Directions for this task
Using the records that appear below, write out exactly the lines from the one with "else if !(password.toList.any (fun c => PySem.Chars.isupper" through the one with "def Spec_verify_password_complexity (password", keeping both end lines.

Stored data:
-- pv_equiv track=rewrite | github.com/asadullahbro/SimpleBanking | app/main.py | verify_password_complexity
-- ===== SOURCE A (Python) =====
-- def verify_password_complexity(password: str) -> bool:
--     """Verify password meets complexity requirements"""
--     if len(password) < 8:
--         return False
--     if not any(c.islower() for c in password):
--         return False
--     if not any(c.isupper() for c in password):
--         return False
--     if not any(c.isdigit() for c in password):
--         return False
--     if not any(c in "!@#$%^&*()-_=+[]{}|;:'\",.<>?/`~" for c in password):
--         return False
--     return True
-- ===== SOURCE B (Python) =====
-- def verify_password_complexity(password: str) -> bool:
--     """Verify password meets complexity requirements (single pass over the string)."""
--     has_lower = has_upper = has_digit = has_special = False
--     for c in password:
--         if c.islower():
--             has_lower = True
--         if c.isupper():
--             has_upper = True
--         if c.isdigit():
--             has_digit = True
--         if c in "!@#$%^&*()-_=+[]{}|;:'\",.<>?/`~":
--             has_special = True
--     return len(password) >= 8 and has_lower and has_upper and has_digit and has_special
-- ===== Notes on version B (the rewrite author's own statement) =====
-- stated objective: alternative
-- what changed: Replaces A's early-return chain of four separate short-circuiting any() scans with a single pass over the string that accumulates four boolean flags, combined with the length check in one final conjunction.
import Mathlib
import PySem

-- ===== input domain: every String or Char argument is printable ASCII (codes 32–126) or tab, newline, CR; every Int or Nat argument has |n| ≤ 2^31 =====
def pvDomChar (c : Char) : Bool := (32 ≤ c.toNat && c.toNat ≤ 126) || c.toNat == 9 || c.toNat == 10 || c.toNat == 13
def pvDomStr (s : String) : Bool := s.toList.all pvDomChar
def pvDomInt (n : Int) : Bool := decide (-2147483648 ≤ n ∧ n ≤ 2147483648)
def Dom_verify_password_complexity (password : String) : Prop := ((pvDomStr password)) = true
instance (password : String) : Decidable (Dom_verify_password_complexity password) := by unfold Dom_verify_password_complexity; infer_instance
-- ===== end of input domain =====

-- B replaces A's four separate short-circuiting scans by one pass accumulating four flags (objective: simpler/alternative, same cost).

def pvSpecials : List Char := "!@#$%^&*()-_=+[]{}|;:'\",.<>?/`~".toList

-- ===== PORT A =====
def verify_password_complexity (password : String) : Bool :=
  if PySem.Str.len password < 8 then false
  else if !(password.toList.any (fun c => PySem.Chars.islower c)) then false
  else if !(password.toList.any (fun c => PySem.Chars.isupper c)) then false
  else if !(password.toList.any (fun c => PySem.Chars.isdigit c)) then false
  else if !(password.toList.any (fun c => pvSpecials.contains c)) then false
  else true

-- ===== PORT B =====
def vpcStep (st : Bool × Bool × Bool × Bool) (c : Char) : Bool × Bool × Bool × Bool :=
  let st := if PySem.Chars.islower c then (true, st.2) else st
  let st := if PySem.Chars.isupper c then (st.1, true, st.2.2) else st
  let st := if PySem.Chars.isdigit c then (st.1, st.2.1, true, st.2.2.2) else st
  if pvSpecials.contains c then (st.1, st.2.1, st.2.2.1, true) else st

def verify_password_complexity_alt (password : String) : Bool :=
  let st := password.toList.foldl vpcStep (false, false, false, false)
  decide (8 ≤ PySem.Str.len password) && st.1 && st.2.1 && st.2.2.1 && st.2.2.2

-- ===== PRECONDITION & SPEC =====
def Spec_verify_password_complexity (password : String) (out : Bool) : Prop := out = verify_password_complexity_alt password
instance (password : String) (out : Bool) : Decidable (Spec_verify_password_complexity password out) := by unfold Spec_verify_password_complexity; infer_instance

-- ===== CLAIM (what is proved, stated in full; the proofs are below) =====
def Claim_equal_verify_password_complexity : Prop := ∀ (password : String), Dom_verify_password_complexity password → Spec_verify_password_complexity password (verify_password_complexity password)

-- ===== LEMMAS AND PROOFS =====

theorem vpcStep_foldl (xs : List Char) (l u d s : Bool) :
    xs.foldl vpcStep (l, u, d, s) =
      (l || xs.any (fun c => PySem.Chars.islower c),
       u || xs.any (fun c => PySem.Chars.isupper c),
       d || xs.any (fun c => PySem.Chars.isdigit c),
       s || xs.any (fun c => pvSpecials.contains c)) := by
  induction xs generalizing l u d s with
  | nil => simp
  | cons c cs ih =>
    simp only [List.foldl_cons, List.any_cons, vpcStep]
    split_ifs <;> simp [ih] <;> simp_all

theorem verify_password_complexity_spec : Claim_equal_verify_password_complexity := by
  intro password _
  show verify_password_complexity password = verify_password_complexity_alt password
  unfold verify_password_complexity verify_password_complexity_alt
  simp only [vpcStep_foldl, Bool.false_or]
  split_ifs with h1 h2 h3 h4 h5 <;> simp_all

Reply
  else if !(password.toList.any (fun c => PySem.Chars.isupper c)) then false
  else if !(password.toList.any (fun c => PySem.Chars.isdigit c)) then false
  else if !(password.toList.any (fun c => pvSpecials.contains c)) then false
  else true

-- ===== PORT B =====
def vpcStep (st : Bool × Bool × Bool × Bool) (c : Char) : Bool × Bool × Bool × Bool :=
  let st := if PySem.Chars.islower c then (true, st.2) else st
  let st := if PySem.Chars.isupper c then (st.1, true, st.2.2) else st
  let st := if PySem.Chars.isdigit c then (st.1, st.2.1, true, st.2.2.2) else st
  if pvSpecials.contains c then (st.1, st.2.1, st.2.2.1, true) else st

def verify_password_complexity_alt (password : String) : Bool :=
  let st := password.toList.foldl vpcStep (false, false, false, false)
  decide (8 ≤ PySem.Str.len password) && st.1 && st.2.1 && st.2.2.1 && st.2.2.2

-- ===== PRECONDITION & SPEC =====
def Spec_verify_password_complexity (password : String) (out : Bool) : Prop := out = verify_password_complexity_alt password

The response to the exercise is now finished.